● **ASSIGNMENT**: If a line in the entries below includes "match", pick it out and copy it.

(Collection entries)
==============================
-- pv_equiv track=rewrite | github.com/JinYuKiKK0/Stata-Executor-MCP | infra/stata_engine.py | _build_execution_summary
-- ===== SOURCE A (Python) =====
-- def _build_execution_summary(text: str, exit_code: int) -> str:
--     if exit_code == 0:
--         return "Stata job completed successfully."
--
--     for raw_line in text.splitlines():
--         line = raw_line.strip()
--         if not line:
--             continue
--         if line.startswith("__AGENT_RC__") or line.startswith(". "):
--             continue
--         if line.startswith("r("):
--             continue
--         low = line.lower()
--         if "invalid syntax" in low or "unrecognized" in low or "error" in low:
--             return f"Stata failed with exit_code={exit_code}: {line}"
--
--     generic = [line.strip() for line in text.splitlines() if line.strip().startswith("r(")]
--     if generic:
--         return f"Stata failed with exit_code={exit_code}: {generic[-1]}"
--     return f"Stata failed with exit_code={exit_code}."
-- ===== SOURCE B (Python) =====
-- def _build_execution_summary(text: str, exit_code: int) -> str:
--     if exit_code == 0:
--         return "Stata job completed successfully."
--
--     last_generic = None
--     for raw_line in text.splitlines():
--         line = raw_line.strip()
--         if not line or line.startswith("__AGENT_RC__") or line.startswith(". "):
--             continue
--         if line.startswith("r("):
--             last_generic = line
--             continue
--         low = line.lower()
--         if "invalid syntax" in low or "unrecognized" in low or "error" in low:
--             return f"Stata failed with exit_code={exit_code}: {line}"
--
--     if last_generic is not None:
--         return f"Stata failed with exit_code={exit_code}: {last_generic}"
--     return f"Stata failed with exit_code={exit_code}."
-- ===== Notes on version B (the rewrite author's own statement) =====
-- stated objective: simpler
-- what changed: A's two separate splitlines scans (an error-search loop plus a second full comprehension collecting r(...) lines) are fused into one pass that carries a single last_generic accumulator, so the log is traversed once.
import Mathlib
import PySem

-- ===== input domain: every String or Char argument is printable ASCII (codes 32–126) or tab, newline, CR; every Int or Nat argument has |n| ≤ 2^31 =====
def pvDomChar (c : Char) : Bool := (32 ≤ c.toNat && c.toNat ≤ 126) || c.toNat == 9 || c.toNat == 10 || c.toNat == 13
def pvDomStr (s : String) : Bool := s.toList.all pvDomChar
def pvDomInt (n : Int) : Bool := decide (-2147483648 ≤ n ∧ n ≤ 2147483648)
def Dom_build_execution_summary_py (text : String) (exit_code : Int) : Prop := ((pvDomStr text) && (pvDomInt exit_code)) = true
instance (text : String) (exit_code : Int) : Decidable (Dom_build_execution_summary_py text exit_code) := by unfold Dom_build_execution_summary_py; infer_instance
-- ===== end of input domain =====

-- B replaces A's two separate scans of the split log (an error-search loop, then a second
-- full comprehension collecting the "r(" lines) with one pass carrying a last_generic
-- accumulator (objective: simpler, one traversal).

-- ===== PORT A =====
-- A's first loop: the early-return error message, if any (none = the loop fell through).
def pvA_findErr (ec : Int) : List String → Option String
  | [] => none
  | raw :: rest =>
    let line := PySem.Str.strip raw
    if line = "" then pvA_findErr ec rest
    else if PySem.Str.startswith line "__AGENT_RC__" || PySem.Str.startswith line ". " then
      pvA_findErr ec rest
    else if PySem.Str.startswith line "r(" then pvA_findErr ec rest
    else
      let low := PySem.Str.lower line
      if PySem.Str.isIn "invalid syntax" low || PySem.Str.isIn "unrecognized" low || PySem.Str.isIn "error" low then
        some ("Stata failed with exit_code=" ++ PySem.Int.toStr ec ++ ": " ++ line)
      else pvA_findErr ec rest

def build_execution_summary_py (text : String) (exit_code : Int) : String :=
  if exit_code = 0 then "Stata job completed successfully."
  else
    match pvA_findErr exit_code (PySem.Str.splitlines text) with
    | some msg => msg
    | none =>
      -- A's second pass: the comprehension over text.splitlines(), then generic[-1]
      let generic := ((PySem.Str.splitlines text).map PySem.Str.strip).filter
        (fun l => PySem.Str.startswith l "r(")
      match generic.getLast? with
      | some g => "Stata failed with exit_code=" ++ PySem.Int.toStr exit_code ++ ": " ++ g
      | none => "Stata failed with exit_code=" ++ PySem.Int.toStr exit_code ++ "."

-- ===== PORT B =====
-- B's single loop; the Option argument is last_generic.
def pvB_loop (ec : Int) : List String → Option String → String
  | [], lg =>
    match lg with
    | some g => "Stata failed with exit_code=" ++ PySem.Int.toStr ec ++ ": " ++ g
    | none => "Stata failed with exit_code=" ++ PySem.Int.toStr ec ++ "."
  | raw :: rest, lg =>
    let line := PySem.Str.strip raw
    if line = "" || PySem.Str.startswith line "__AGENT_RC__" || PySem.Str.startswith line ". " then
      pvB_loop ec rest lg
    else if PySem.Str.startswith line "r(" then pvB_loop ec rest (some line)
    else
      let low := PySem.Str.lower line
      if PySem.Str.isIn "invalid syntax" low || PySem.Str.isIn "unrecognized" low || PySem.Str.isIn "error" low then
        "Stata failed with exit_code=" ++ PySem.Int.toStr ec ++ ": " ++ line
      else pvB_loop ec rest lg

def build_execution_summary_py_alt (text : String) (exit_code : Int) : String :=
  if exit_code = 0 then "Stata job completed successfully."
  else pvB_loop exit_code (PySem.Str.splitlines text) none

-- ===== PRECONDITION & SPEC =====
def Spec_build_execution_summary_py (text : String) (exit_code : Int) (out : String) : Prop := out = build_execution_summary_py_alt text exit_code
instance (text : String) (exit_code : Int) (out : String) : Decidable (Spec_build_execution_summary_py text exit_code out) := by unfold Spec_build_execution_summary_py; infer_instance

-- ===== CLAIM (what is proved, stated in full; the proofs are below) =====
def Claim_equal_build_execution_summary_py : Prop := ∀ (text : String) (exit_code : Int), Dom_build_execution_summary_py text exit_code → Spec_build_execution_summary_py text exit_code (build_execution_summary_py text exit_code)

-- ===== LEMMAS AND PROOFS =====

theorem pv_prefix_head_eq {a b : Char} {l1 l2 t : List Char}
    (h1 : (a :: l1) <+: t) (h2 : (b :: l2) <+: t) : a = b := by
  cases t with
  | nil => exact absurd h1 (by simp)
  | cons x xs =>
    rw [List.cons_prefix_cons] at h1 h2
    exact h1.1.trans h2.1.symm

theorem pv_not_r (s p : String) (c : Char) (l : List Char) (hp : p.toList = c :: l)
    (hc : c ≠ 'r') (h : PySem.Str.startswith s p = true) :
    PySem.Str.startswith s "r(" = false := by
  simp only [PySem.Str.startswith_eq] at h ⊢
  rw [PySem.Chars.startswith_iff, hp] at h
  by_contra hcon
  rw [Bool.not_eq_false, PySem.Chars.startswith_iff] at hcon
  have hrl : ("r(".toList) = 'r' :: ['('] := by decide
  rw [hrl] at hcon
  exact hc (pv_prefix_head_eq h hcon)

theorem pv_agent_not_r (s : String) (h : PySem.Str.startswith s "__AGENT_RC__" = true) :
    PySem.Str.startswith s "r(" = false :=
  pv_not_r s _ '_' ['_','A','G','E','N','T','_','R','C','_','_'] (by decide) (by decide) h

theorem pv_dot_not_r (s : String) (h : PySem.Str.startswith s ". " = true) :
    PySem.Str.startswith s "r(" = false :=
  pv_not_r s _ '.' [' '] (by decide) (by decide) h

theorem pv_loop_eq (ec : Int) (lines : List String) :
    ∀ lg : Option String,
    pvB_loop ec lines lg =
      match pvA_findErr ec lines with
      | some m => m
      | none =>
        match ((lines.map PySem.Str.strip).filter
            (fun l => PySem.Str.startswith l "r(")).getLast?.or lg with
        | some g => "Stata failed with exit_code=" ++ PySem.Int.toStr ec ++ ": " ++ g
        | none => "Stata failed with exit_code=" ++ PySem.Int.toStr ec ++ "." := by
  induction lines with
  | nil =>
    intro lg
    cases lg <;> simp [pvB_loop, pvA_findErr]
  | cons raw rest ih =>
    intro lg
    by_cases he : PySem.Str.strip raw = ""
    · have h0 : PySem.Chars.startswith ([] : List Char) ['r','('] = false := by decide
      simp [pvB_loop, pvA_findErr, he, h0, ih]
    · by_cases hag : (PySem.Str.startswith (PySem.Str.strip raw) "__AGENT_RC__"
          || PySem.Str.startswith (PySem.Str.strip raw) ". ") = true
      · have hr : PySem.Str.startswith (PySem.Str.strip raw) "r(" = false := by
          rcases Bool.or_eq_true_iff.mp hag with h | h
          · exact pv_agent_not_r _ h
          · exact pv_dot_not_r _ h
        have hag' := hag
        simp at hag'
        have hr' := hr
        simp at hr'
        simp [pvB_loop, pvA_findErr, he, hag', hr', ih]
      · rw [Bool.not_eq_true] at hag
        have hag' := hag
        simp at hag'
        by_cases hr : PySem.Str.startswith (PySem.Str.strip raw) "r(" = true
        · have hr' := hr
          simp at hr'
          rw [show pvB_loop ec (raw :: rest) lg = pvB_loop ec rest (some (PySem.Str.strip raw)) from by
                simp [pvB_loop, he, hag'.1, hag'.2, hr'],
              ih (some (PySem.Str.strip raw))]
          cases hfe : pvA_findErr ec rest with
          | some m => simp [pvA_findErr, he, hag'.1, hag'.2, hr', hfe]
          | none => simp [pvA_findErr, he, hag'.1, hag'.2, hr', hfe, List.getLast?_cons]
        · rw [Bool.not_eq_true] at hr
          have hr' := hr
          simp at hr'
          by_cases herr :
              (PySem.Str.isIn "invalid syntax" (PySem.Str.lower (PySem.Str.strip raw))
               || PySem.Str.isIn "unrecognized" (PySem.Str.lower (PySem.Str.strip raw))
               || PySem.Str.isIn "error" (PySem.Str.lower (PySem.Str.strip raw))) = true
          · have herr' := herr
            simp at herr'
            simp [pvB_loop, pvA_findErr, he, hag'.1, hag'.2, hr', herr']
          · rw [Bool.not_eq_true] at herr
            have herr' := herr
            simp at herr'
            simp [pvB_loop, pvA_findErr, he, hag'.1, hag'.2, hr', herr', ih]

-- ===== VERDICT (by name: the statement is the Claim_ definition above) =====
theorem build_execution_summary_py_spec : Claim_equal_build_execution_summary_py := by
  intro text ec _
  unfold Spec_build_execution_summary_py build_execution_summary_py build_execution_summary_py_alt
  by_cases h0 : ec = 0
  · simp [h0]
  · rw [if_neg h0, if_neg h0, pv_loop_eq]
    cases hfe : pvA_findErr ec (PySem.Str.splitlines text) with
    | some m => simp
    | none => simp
==============================
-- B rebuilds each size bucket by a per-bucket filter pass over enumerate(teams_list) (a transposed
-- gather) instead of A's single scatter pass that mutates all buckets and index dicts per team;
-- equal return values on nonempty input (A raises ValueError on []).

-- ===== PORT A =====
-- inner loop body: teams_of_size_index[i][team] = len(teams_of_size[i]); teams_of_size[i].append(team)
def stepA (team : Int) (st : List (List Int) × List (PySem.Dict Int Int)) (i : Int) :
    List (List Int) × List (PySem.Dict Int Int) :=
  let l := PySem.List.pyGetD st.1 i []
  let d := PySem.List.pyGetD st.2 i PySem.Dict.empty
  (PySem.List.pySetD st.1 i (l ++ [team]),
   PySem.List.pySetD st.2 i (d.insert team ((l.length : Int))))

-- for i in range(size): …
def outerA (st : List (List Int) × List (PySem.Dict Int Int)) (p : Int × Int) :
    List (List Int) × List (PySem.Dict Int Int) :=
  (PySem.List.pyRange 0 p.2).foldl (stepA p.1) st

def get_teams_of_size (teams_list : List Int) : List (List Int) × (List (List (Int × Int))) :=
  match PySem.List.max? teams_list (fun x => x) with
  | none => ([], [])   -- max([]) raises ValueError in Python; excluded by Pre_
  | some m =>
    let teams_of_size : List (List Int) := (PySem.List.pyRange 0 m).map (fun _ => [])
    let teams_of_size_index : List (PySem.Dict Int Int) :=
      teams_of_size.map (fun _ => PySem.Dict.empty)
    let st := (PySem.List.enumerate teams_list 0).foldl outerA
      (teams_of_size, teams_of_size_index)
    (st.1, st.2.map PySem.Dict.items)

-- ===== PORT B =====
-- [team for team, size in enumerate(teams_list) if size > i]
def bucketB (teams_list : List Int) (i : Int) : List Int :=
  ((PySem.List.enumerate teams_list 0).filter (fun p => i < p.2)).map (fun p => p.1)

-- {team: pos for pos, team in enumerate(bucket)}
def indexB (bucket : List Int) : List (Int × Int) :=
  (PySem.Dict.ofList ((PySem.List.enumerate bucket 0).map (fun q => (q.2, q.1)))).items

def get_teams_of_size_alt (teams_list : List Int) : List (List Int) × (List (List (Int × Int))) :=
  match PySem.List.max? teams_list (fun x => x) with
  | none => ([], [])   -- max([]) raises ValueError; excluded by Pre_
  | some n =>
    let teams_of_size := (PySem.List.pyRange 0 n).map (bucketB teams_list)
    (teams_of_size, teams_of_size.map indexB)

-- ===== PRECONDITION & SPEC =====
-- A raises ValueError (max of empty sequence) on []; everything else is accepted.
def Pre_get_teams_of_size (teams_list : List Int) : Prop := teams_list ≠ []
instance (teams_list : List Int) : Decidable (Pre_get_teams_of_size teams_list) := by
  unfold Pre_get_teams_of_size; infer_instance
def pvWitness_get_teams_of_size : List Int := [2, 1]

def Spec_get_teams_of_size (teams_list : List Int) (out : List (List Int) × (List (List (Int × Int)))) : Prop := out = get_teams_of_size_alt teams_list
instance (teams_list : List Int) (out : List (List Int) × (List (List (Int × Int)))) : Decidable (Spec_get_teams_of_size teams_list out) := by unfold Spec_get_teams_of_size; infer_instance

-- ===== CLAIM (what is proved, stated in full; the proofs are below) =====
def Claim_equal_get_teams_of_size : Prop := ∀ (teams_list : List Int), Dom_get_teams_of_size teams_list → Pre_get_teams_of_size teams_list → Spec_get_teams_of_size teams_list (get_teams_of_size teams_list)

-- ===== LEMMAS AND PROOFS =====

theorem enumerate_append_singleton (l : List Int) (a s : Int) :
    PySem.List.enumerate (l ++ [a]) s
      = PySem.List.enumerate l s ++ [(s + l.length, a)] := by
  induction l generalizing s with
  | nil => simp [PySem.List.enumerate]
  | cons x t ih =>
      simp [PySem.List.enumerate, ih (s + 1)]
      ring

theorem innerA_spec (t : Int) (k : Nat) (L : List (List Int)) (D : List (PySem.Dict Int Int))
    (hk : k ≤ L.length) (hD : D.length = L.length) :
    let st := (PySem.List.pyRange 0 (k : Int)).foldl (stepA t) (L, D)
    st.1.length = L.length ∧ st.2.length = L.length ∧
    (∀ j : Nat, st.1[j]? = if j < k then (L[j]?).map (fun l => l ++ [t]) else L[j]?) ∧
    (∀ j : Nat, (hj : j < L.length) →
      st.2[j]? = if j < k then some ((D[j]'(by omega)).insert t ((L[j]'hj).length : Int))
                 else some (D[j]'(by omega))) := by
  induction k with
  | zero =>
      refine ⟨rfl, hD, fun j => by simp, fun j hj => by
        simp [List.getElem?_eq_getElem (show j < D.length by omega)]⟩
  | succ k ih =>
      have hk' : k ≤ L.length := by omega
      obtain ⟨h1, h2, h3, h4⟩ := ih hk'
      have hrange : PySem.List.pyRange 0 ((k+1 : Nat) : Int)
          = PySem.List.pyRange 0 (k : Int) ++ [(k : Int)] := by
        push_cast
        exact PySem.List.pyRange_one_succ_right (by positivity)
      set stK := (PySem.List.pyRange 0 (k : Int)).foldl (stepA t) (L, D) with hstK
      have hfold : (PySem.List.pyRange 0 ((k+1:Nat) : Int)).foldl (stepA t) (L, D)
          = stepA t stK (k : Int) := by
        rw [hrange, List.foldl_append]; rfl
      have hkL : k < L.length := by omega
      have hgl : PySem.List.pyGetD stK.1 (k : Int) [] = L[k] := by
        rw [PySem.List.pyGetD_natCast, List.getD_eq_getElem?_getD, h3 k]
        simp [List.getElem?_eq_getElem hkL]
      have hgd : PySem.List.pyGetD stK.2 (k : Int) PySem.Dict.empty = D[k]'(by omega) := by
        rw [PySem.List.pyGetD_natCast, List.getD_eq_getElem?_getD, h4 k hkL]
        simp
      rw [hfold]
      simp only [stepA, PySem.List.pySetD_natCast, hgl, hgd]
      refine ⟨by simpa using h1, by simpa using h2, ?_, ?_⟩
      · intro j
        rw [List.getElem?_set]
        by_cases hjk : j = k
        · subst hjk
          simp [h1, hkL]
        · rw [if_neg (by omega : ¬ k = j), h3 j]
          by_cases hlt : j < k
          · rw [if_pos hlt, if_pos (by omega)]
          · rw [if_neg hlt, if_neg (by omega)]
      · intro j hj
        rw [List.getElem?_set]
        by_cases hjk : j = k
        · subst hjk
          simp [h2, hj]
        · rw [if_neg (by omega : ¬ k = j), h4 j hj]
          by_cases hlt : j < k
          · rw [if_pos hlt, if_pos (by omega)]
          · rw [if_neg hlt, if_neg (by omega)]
==============================
● **EXERCISE OUTPUT**:
    match pvA_findErr exit_code (PySem.Str.splitlines text) with
      match generic.getLast? with
    match lg with
      match pvA_findErr ec lines with
        match ((lines.map PySem.Str.strip).filter
  match PySem.List.max? teams_list (fun x => x) with
  match PySem.List.max? teams_list (fun x => x) with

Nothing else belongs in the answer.